7)"I pay SO much in Social security taxes..."
(yeah, 8% of the first x dollars, and then nothing - while *I* was paying 15.3% of 100% of *my* income [self-employed].) My brother came out with that one. He earned 3 times what we earned.

It's easy to spend more than one makes, but by the time you're making, hmm, 60K or so, your life is very, very different from that of the folks below you. I've been on both sides of this income divide. This fancy-ass job stuff: big salary, health insurance, Flex-spending, free vacation time, unemployment insurance. It's a heck of a racket, and it's a MUCH easier life.

Re: Add to that list....

Is there a *rationale* for making self-employed people pay more?

Re: Add to that list....

Is there a *rationale* for making self-employed people pay more?

Yes. When you are an employee your employer is also taxed am amount that matches your 7.15% Social Security/Medicaid tax; in all 15.3% of your pay is reported to the Social Security Agency under your Social Security number although you yourself only paid 1//2 of that.

If you are self-employed, as your own employer you pay both the employer and employee portions as reported on Schedule SE. However 1/2 the Self-Employment Tax - i.e.the 7.15% employer portion - may be deducted from you reported profit and other income to arrive at your Adjusted Gross Income on pg.1 of Form 1040. Your AGI is the figure on which your Federal income tax is then calculated. It's effectively the same as deducting the employer portion as a business expense. Yes, it's rather convoluted. Nobody (sane) ever said the US Tax code was simple.

Re: Add to that list....

While that deduction is nice, it's not saving in taxes nearly the equivalent of not having paid it at all.

You don't pay Federal taxes on that 7.15% of your income, which does not come out to being the equivalent of not forking over any of that 7.15% chunk.

Re: Add to that list....

Sure, but the idea is not to have tax loopholes (the idea, not the practice). If you paid 7% on self employment, what about couple employment? Could you avoid paying half your social security taxes by being self employed?
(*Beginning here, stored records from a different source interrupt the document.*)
-- pv_equiv track=rewrite | github.com/kkr010128/codebert | problem267/problem267_108.py | snx
-- ===== SOURCE A (Python) =====
-- def snx(s, target=None, reverse=False, loop=False):
--     """文字列sの各要素について、cがiより→で最初に現れる位置n[i][c]
--     loop=Trueのとき周回した先のインデックスまで求める
--     """
--     if target is None:
--         target = [chr(v) for v in range(ord("a"), ord("z")+1)]
--     d = {c:None for c in target}
--     nx = [[None]*len(target) for _ in range(len(s))]
--     if not reverse:
--         i = len(s)-1
--         for c in reversed(s):
--             d[c] = i
--             for j,t in enumerate(target):
--                 nx[i][j] = d[t]
--             i -= 1
--         if loop:
--             for i in range(len(s)):
--                 for j in range(len(target)):
--                     if nx[i][j] is None:
--                         nx[i][j] = nx[0][j]
--     else:
--         i = 0
--         for c in s:
--             d[c] = i
--             for j,t in enumerate(target):
--                 nx[i][j] = d[t]
--             i += 1
--         if loop:
--             for i in range(len(s)):
--                 for j in range(len(target)):
--                     if nx[i][j] is None:
--                         nx[i][j] = nx[-1][j]
--     return nx
-- ===== SOURCE B (Python) =====
-- def snx(s, target=None, reverse=False, loop=False):
--     if target is None:
--         target = [chr(v) for v in range(ord("a"), ord("z") + 1)]
--     n = len(s)
--     if not target:
--         return [[] for _ in range(n)]
--     cols = []
--     for t in target:
--         col = [None] * n
--         nxt = None
--         for i in (range(n) if reverse else range(n - 1, -1, -1)):
--             if s[i] == t:
--                 nxt = i
--             col[i] = nxt
--         cols.append(col)
--     nx = [list(r) for r in zip(*cols)]
--     if loop and n:
--         base = nx[-1] if reverse else nx[0]
--         nx = [[b if v is None else v for v, b in zip(row, base)] for row in nx]
--     return nx
-- ===== Notes on version B (the rewrite author's own statement) =====
-- stated objective: alternative
-- what changed: Replaces the dict-plus-row-snapshot scan with independent per-target column scans (a running 'next occurrence' accumulator per target), then a zip-transpose into rows and a column-wise wrap fill for loop=True.
import Mathlib
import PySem

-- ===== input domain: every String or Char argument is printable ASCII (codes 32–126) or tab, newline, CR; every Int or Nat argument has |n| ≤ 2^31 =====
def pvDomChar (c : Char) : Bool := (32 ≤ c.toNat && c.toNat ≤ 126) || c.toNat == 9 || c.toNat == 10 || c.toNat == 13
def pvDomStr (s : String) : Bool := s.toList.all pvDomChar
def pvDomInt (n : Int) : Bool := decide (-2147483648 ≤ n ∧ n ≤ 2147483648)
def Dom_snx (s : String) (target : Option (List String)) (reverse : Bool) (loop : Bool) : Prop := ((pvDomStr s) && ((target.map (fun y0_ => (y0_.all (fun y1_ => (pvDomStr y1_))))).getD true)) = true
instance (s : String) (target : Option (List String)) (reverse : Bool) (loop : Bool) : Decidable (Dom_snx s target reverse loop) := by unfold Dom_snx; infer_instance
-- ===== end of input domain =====

-- B replaces A's dict-with-row-snapshots table build by independent per-target column
-- scans with a running accumulator, then a transpose; same value on every input (A is total).

-- ===== PORT A =====
-- default target [chr(v) for v in range(ord('a'), ord('z')+1)]
def snxDefaultTarget : List String :=
  (PySem.List.pyRange 97 123 1).map (fun v => String.ofList [Char.ofNat v.toNat])

-- the fill 'if nx[i][j] is None: nx[i][j] = base[j]' over one row (each row has len(target) cells)
def snxFill (base : List (Option Int)) (row : List (Option Int)) : List (Option Int) :=
  List.zipWith (fun v b => if v = none then b else v) row base

-- 'for c in reversed(s)' with i counting down: the suffix is processed first with the incoming
-- dict, then d[c] = i is set and row i ('[d[t] for t in target]') is prepended.
def snxPairRev (tg : List String) :
    List Char → Int → PySem.Dict String (Option Int) →
      PySem.Dict String (Option Int) × List (List (Option Int))
  | [], _, d => (d, [])
  | c :: rest, i, d =>
    let p := snxPairRev tg rest (i + 1) d
    let d2 := p.1.insert (String.ofList [c]) (some i)
    (d2, tg.map (fun t => d2.getD t none) :: p.2)

-- 'for c in s' with i counting up: d[c] = i, row i appended, dict threaded forward.
def snxPairFwd (tg : List String) :
    List Char → Int → PySem.Dict String (Option Int) →
      PySem.Dict String (Option Int) × List (List (Option Int))
  | [], _, d => (d, [])
  | c :: rest, i, d =>
    let d1 := d.insert (String.ofList [c]) (some i)
    let p := snxPairFwd tg rest (i + 1) d1
    (p.1, tg.map (fun t => d1.getD t none) :: p.2)

def snx (s : String) (target : Option (List String)) (reverse : Bool) (loop : Bool) :
    List (List (Option Int)) :=
  let tg := target.getD snxDefaultTarget
  let d0 := tg.foldl (fun d t => d.insert t (none : Option Int)) PySem.Dict.empty
  let chars := s.toList
  if reverse = false then
    let nx := (snxPairRev tg chars 0 d0).2
    if loop then nx.map (snxFill (nx.getD 0 [])) else nx
  else
    let nx := (snxPairFwd tg chars 0 d0).2
    if loop then nx.map (snxFill (nx.getLastD [])) else nx

-- ===== PORT B =====
-- one column: scan right-to-left keeping the running next-occurrence accumulator
def snxColRev (t : String) : List Char → Int → List (Option Int) × Option Int
  | [], _ => ([], none)
  | c :: rest, i =>
    let p := snxColRev t rest (i + 1)
    let nxt' := if String.ofList [c] = t then some i else p.2
    (nxt' :: p.1, nxt')

-- one column for reverse=True: scan left-to-right, accumulator threaded forward
def snxColFwd (t : String) : List Char → Int → Option Int → List (Option Int) × Option Int
  | [], _, nxt => ([], nxt)
  | c :: rest, i, nxt =>
    let nxt' := if String.ofList [c] = t then some i else nxt
    let p := snxColFwd t rest (i + 1) nxt'
    (nxt' :: p.1, p.2)

-- zip(*cols): rows from equal-length columns
def snxTranspose : List (List (Option Int)) → List (List (Option Int))
  | [] => []
  | [] :: _ => []
  | (v :: vt) :: cs =>
      (v :: cs.map (fun col => col.headD none)) ::
        snxTranspose (vt :: cs.map (fun col => col.tail))
termination_by cols => (cols.headD []).length
decreasing_by simp

def snx_alt (s : String) (target : Option (List String)) (reverse : Bool) (loop : Bool) :
    List (List (Option Int)) :=
  let tg := target.getD snxDefaultTarget
  let chars := s.toList
  if tg.isEmpty then chars.map (fun _ => ([] : List (Option Int)))
  else
    let cols := tg.map (fun t =>
      if reverse then (snxColFwd t chars 0 none).1 else (snxColRev t chars 0).1)
    let nx := snxTranspose cols
    if loop && !chars.isEmpty then
      nx.map (snxFill (if reverse then nx.getLastD [] else nx.getD 0 []))
    else nx

-- ===== PRECONDITION & SPEC =====
def Spec_snx (s : String) (target : Option (List String)) (reverse : Bool) (loop : Bool) (out : List (List (Option Int))) : Prop := out = snx_alt s target reverse loop
instance (s : String) (target : Option (List String)) (reverse : Bool) (loop : Bool) (out : List (List (Option Int))) : Decidable (Spec_snx s target reverse loop out) := by unfold Spec_snx; infer_instance

-- ===== CLAIM (what is proved, stated in full; the proofs are below) =====
def Claim_equal_snx : Prop := ∀ (s : String) (target : Option (List String)) (reverse : Bool) (loop : Bool), Dom_snx s target reverse loop → Spec_snx s target reverse loop (snx s target reverse loop)

-- ===== LEMMAS AND PROOFS =====

theorem getD_foldl_none (l : List String) (d : PySem.Dict String (Option Int))
    (h : ∀ k, d.getD k none = none) :
    ∀ k, (l.foldl (fun d t => d.insert t (none : Option Int)) d).getD k none = none := by
  induction l generalizing d with
  | nil => exact h
  | cons t l ih =>
    intro k
    simp only [List.foldl_cons]
    refine ih _ (fun k => ?_) k
    rw [PySem.Dict.getD_insert]
    split_ifs with hk
    · rfl
    · exact h k

theorem snxInsert_getD (d : PySem.Dict String (Option Int)) (c : Char) (i : Int) (t : String) :
    (d.insert (String.ofList [c]) (some i)).getD t none
      = if String.ofList [c] = t then some i else d.getD t none := by
  rw [PySem.Dict.getD_insert]
  rcases eq_or_ne (String.ofList [c]) t with h | h
  · simp [h]
  · simp [h, Ne.symm h]

theorem snxPairRev_nil (chars : List Char) : ∀ (i : Int) (d : PySem.Dict String (Option Int)),
    (snxPairRev [] chars i d).2 = chars.map (fun _ => ([] : List (Option Int))) := by
  induction chars with
  | nil => intro i d; rfl
  | cons c rest ih => intro i d; simp [snxPairRev, ih]

theorem snxPairFwd_nil (chars : List Char) : ∀ (i : Int) (d : PySem.Dict String (Option Int)),
    (snxPairFwd [] chars i d).2 = chars.map (fun _ => ([] : List (Option Int))) := by
  induction chars with
  | nil => intro i d; rfl
  | cons c rest ih => intro i d; simp [snxPairFwd, ih]

theorem snxPairRev_dict (tg : List String) (t : String) (chars : List Char) :
    ∀ (i : Int) (d : PySem.Dict String (Option Int)),
    ((snxPairRev tg chars i d).1).getD t none
      = ((snxColRev t chars i).2).or (d.getD t none) := by
  induction chars with
  | nil => intro i d; simp [snxPairRev, snxColRev]
  | cons c rest ih =>
    intro i d
    simp only [snxPairRev, snxColRev, snxInsert_getD, ih]
    rcases eq_or_ne (String.ofList [c]) t with h | h
    · simp [h]
    · simp [h]

theorem snxColRev_cons (t : String) (c : Char) (rest : List Char) (i : Int) :
    (snxColRev t (c :: rest) i).1
      = (snxColRev t (c :: rest) i).2 :: (snxColRev t rest (i + 1)).1 := rfl

theorem snxRowsRev (t0 : String) (tg' : List String) (chars : List Char) :
    ∀ (i : Int) (d : PySem.Dict String (Option Int)),
    (∀ t ∈ t0 :: tg', d.getD t none = none) →
    (snxPairRev (t0 :: tg') chars i d).2
      = snxTranspose ((t0 :: tg').map (fun t => (snxColRev t chars i).1)) := by
  induction chars with
  | nil => intro i d _; simp [snxPairRev, snxColRev, snxTranspose]
  | cons c rest ih =>
    intro i d hd
    have hrow : ∀ t ∈ t0 :: tg',
        ((snxPairRev (t0 :: tg') rest (i + 1) d).1.insert (String.ofList [c]) (some i)).getD t none
          = (snxColRev t (c :: rest) i).2 := by
      intro t ht
      rw [snxInsert_getD, snxPairRev_dict, hd t ht]
      simp [snxColRev]
    have htail : ((t0 :: tg').map (fun t => (snxColRev t (c :: rest) i).1))
        = ((snxColRev t0 (c :: rest) i).2 :: (snxColRev t0 rest (i + 1)).1)
          :: tg'.map (fun t => (snxColRev t (c :: rest) i).1) := by
      simp [snxColRev_cons]
    rw [htail, snxTranspose]
    simp only [snxPairRev]
    rw [List.cons.injEq]
    refine ⟨?_, ?_⟩
    · -- head rows agree
      rw [List.map_map, List.map_cons, List.cons.injEq]
      refine ⟨(hrow t0 (by simp)).trans ?_, ?_⟩
      · rfl
      · calc tg'.map (fun t => ((snxPairRev (t0 :: tg') rest (i + 1) d).1.insert (String.ofList [c]) (some i)).getD t none)
            = tg'.map (fun t => (snxColRev t (c :: rest) i).2) :=
              List.map_congr_left (fun t ht => hrow t (by simp [ht]))
          _ = tg'.map ((fun col => col.headD none) ∘ (fun t => (snxColRev t (c :: rest) i).1)) := by
              refine List.map_congr_left (fun t _ => ?_)
              simp [snxColRev_cons]
    · -- tails: apply IH
      have : (snxColRev t0 rest (i + 1)).1
            :: (tg'.map (fun t => (snxColRev t (c :: rest) i).1)).map (fun col => col.tail)
          = (t0 :: tg').map (fun t => (snxColRev t rest (i + 1)).1) := by
        simp only [List.map_map, List.map_cons, List.cons.injEq]
        refine ⟨trivial, List.map_congr_left (fun t _ => ?_)⟩
        simp [snxColRev_cons]
      rw [this, ih (i + 1) d hd]

theorem snxRowsFwd (t0 : String) (tg' : List String) (chars : List Char) :
    ∀ (i : Int) (d : PySem.Dict String (Option Int)),
    (snxPairFwd (t0 :: tg') chars i d).2
      = snxTranspose ((t0 :: tg').map (fun t => (snxColFwd t chars i (d.getD t none)).1)) := by
  induction chars with
  | nil => intro i d; simp [snxPairFwd, snxColFwd, snxTranspose]
  | cons c rest ih =>
    intro i d
    have hstep : ∀ t, (d.insert (String.ofList [c]) (some i)).getD t none
        = (if String.ofList [c] = t then some i else d.getD t none) := fun t => snxInsert_getD d c i t
    have hcol : ∀ t, (snxColFwd t (c :: rest) i (d.getD t none)).1
        = ((d.insert (String.ofList [c]) (some i)).getD t none)
          :: (snxColFwd t rest (i + 1) ((d.insert (String.ofList [c]) (some i)).getD t none)).1 := by
      intro t; rw [hstep t]; rfl
    have htail : ((t0 :: tg').map (fun t => (snxColFwd t (c :: rest) i (d.getD t none)).1))
        = (((d.insert (String.ofList [c]) (some i)).getD t0 none)
            :: (snxColFwd t0 rest (i + 1) ((d.insert (String.ofList [c]) (some i)).getD t0 none)).1)
          :: tg'.map (fun t => (snxColFwd t (c :: rest) i (d.getD t none)).1) := by
      simp only [List.map_cons, hcol t0]
    rw [htail, snxTranspose]
    simp only [snxPairFwd]
    rw [List.cons.injEq]
    refine ⟨?_, ?_⟩
    · rw [List.map_map, List.map_cons, List.cons.injEq]
      refine ⟨rfl, List.map_congr_left (fun t _ => ?_)⟩
      simp [hcol t]
    · have : (snxColFwd t0 rest (i + 1) ((d.insert (String.ofList [c]) (some i)).getD t0 none)).1
            :: (tg'.map (fun t => (snxColFwd t (c :: rest) i (d.getD t none)).1)).map
                 (fun col => col.tail)
          = (t0 :: tg').map
              (fun t => (snxColFwd t rest (i + 1)
                ((d.insert (String.ofList [c]) (some i)).getD t none)).1) := by
        simp only [List.map_map, List.map_cons, List.cons.injEq]
        refine ⟨trivial, List.map_congr_left (fun t _ => ?_)⟩
        simp [hcol t]
      rw [this, ih (i + 1) (d.insert (String.ofList [c]) (some i))]

theorem snx_eq (s : String) (target : Option (List String)) (reverse : Bool) (loop : Bool) :
    snx s target reverse loop = snx_alt s target reverse loop := by
  unfold snx snx_alt
  cases htg : target.getD snxDefaultTarget with
  | nil =>
    cases reverse <;> cases loop <;>
      simp [snxPairRev_nil, snxPairFwd_nil, snxFill]
  | cons t0 tg' =>
    have hd0 : ∀ t ∈ t0 :: tg',
        ((t0 :: tg').foldl (fun d t => d.insert t (none : Option Int))
          PySem.Dict.empty).getD t none = none := by
      intro t _
      exact getD_foldl_none _ _ (fun k => by simp [PySem.Dict.getD_empty]) t
    have hrev : (snxPairRev (t0 :: tg') s.toList 0
          ((t0 :: tg').foldl (fun d t => d.insert t (none : Option Int)) PySem.Dict.empty)).2
        = snxTranspose ((t0 :: tg').map (fun t => (snxColRev t s.toList 0).1)) :=
      snxRowsRev t0 tg' s.toList 0 _ hd0
    have hfwd : (snxPairFwd (t0 :: tg') s.toList 0
          ((t0 :: tg').foldl (fun d t => d.insert t (none : Option Int)) PySem.Dict.empty)).2
        = snxTranspose ((t0 :: tg').map (fun t => (snxColFwd t s.toList 0 none).1)) := by
      rw [snxRowsFwd]
      congr 1
      exact List.map_congr_left (fun t ht => by rw [hd0 t ht])
    cases hc : s.toList with
    | nil =>
      cases reverse <;> cases loop <;>
        simp_all [snxPairRev, snxPairFwd, snxColRev, snxColFwd, snxTranspose]
    | cons c cs =>
      cases reverse <;> cases loop <;>
        simp_all
  -- done

-- ===== VERDICT (by name: the statement is the Claim_ definition above) =====
theorem snx_spec : Claim_equal_snx := by
  intro s target reverse loop _
  unfold Spec_snx
  exact snx_eq s target reverse loop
Would companies go to contractors-only just to avoid having to shell out that 7.15%? (keep in mind that if you're pricing yourself correctly, you should end up earning just as much either way when consulting). The government is getting the same amount either way as it is, the question is how it's presented, not where it's coming from (not really; the 7.15 percent you don't have to see for trad employment is still coming out of your salary, as it's part of the cost of employing you).

Basically, if they're going to give you a bonus for self-employment, this probably isn't the right place for it.

Now, making SS regressive by only taxing the first XX (plus the extra regression of more middle and higher class people living longer)? That should go.

In early 2009 I had the occasion to metaphorically rip a guy's head off for #6: I was recently unemployed & he was whining about not getting a bonus that year. Cry me a river!

Oops. Was thinking about a different repost (the "how much in a bubble are you" one which downchecked you for not fishing or being a jock). Yeah, that one's great; right on the money in terms of blind justifications.